To put this milestone in perspective, the journal AIDS Education and Prevention recently published a commentary by Dr. Ronald Valdiserri, Deputy Assistant Secretary for Health, Infectious Diseases, and Director of the HHS Office of HIV/AIDS Policy. In the article, Thirty Years of AIDS in America: A Story of Infinite Hope, Dr. Valdiserri uses two historic documents – the 1986 Institute of Medicine report Confronting AIDS: Directions for Public Health, Health Care, and Research Exit Disclaimer and the 2010 National HIV/AIDS Strategy – as frameworks for reflection on the key strides that have been made over the last 30 years of the epidemic and discussion of what remains to be done to realize the vision of the National HIV/AID Strategy.

Dr. Valdiserri wrote:

“We would do well to remember the words of Dr. Martin Luther King, who reminded us that ‘We must accept finite disappointment but never lose infinite hope.’ Perhaps that is how we can best commemorate the first 30 years of the AIDS epidemic in America, by recognizing it as a story of infinite hope—a story told by hundreds of thousands of people whose lives, relationships, and careers have been profoundly shaped by the virus.”
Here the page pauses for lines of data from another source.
-- pv_equiv track=rewrite | github.com/raghur/fuzzy-denite | scratch/pyfuzzy.py | fuzzyMatches
-- ===== SOURCE A (Python) =====
-- import functools
--
-- sep = '/\_.'
--
-- def isMatch(query, candidate, left, right):
--     matchPos = []
--     d = "r"
--     for c in query:
--         if d == "r":
--             pos =  candidate.rfind(c, left, right)
--         else:
--             pos = candidate.find(c, left, right)
--         if pos == -1:
--             return (False, matchPos)
--         else:
--             matchPos.append(pos)
--             left = pos + 1
--             if d == "r":
--                 d = "l"
--
--     return (True, matchPos)
--
-- def fuzzyMatches(query, candidates, limit):
--     """Find fuzzy matches among given candidates
--
--     :query: TODO
--     :candidates: TODO
--     :limit: TODO
--     :returns: TODO
--
--     """
--     findFirstN = False
--     count = 0
--     for x in candidates:
--         l,r = 0, len(x)
--         didMatch = False
--         positions = []
--         while not didMatch:
--             didMatch, positions = isMatch(query, x, l, r)
--             if not positions:
--                 break
--             r = positions[0]
--         if didMatch:
--             clusterScore = 0
--             for i, p in enumerate(positions):
--                 if i > 0:
--                     clusterScore = positions[i] - positions[i-1] - 1
--             sepscore = functools.reduce(lambda x, y: x+y,
--                                         map(lambda p: 1 if x[p - 1] in sep else
--                                             0, positions))
--             count = count + 1
--             yield (x, positions, clusterScore, len(x) - positions[0], sepscore)
--             if findFirstN and count == limit:
--                 return
-- ===== SOURCE B (Python) =====
-- # B: different strategy — the matched anchor is characterised as the MAXIMUM
-- # occurrence a of query[0] whose greedy unbounded tail match fits entirely below
-- # the next occurrence of query[0]; B scans the anchors ASCENDING once, keeping the
-- # last success, instead of A's descending retry loop with a shrinking rfind/find
-- # window. limit is unused, as in A (findFirstN is False). Generator, like A.
--
-- sep = '/\_.'
--
-- def _greedy(rest, x, left):
--     ps = []
--     for c in rest:
--         i = x.find(c, left)
--         if i < 0:
--             return None
--         ps.append(i)
--         left = i + 1
--     return ps
--
-- def _best(query, x):
--     anchors = [i for i, c in enumerate(x) if c == query[0]]
--     best = None
--     for a, bound in zip(anchors, anchors[1:] + [len(x)]):
--         tail = _greedy(query[1:], x, a + 1)
--         if tail is not None and all(p < bound for p in tail):
--             best = [a] + tail
--     return best
--
-- def fuzzyMatches(query, candidates, limit):
--     for x in candidates:
--         positions = _best(query, x)
--         if positions is None:
--             continue
--         cluster = positions[-1] - positions[-2] - 1 if len(positions) > 1 else 0
--         sepscore = sum(1 if x[p - 1] in sep else 0 for p in positions)
--         yield (x, positions, cluster, len(x) - positions[0], sepscore)
-- ===== Notes on version B (the rewrite author's own statement) =====
-- stated objective: alternative
-- what changed: A retries anchors top-down with a shrinking rfind/find window until the first match; B instead characterises the result as the maximum occurrence of query[0] whose unbounded greedy tail match lies entirely below the next occurrence, and finds it by one ascending scan over the occurrence list with a keep-last accumulator, with no retry loop, no direction flag and no shrinking bound.
import Mathlib
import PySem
To help all of us recall these 30 years, AIDS.gov encourages you to read this article and review our timeline on our 30 Years of AIDS webpage, which now includes some additional updates and a PDF version (468KB).

In reading the timeline, you may be struck by the many names of people whose “lives, relationships, and careers have been profoundly shaped by the epidemic.” And you may be reminded of stories not widely shared—perhaps some of your own. Download the timeline and Dr. Valdiserri’s article on the AIDS.gov 30 Years of AIDS webpage.

How could you use Dr. Valdiserri’s article and the timeline to promote conversation about HIV/AIDS in your community? How could these conversations build YOUR hopes?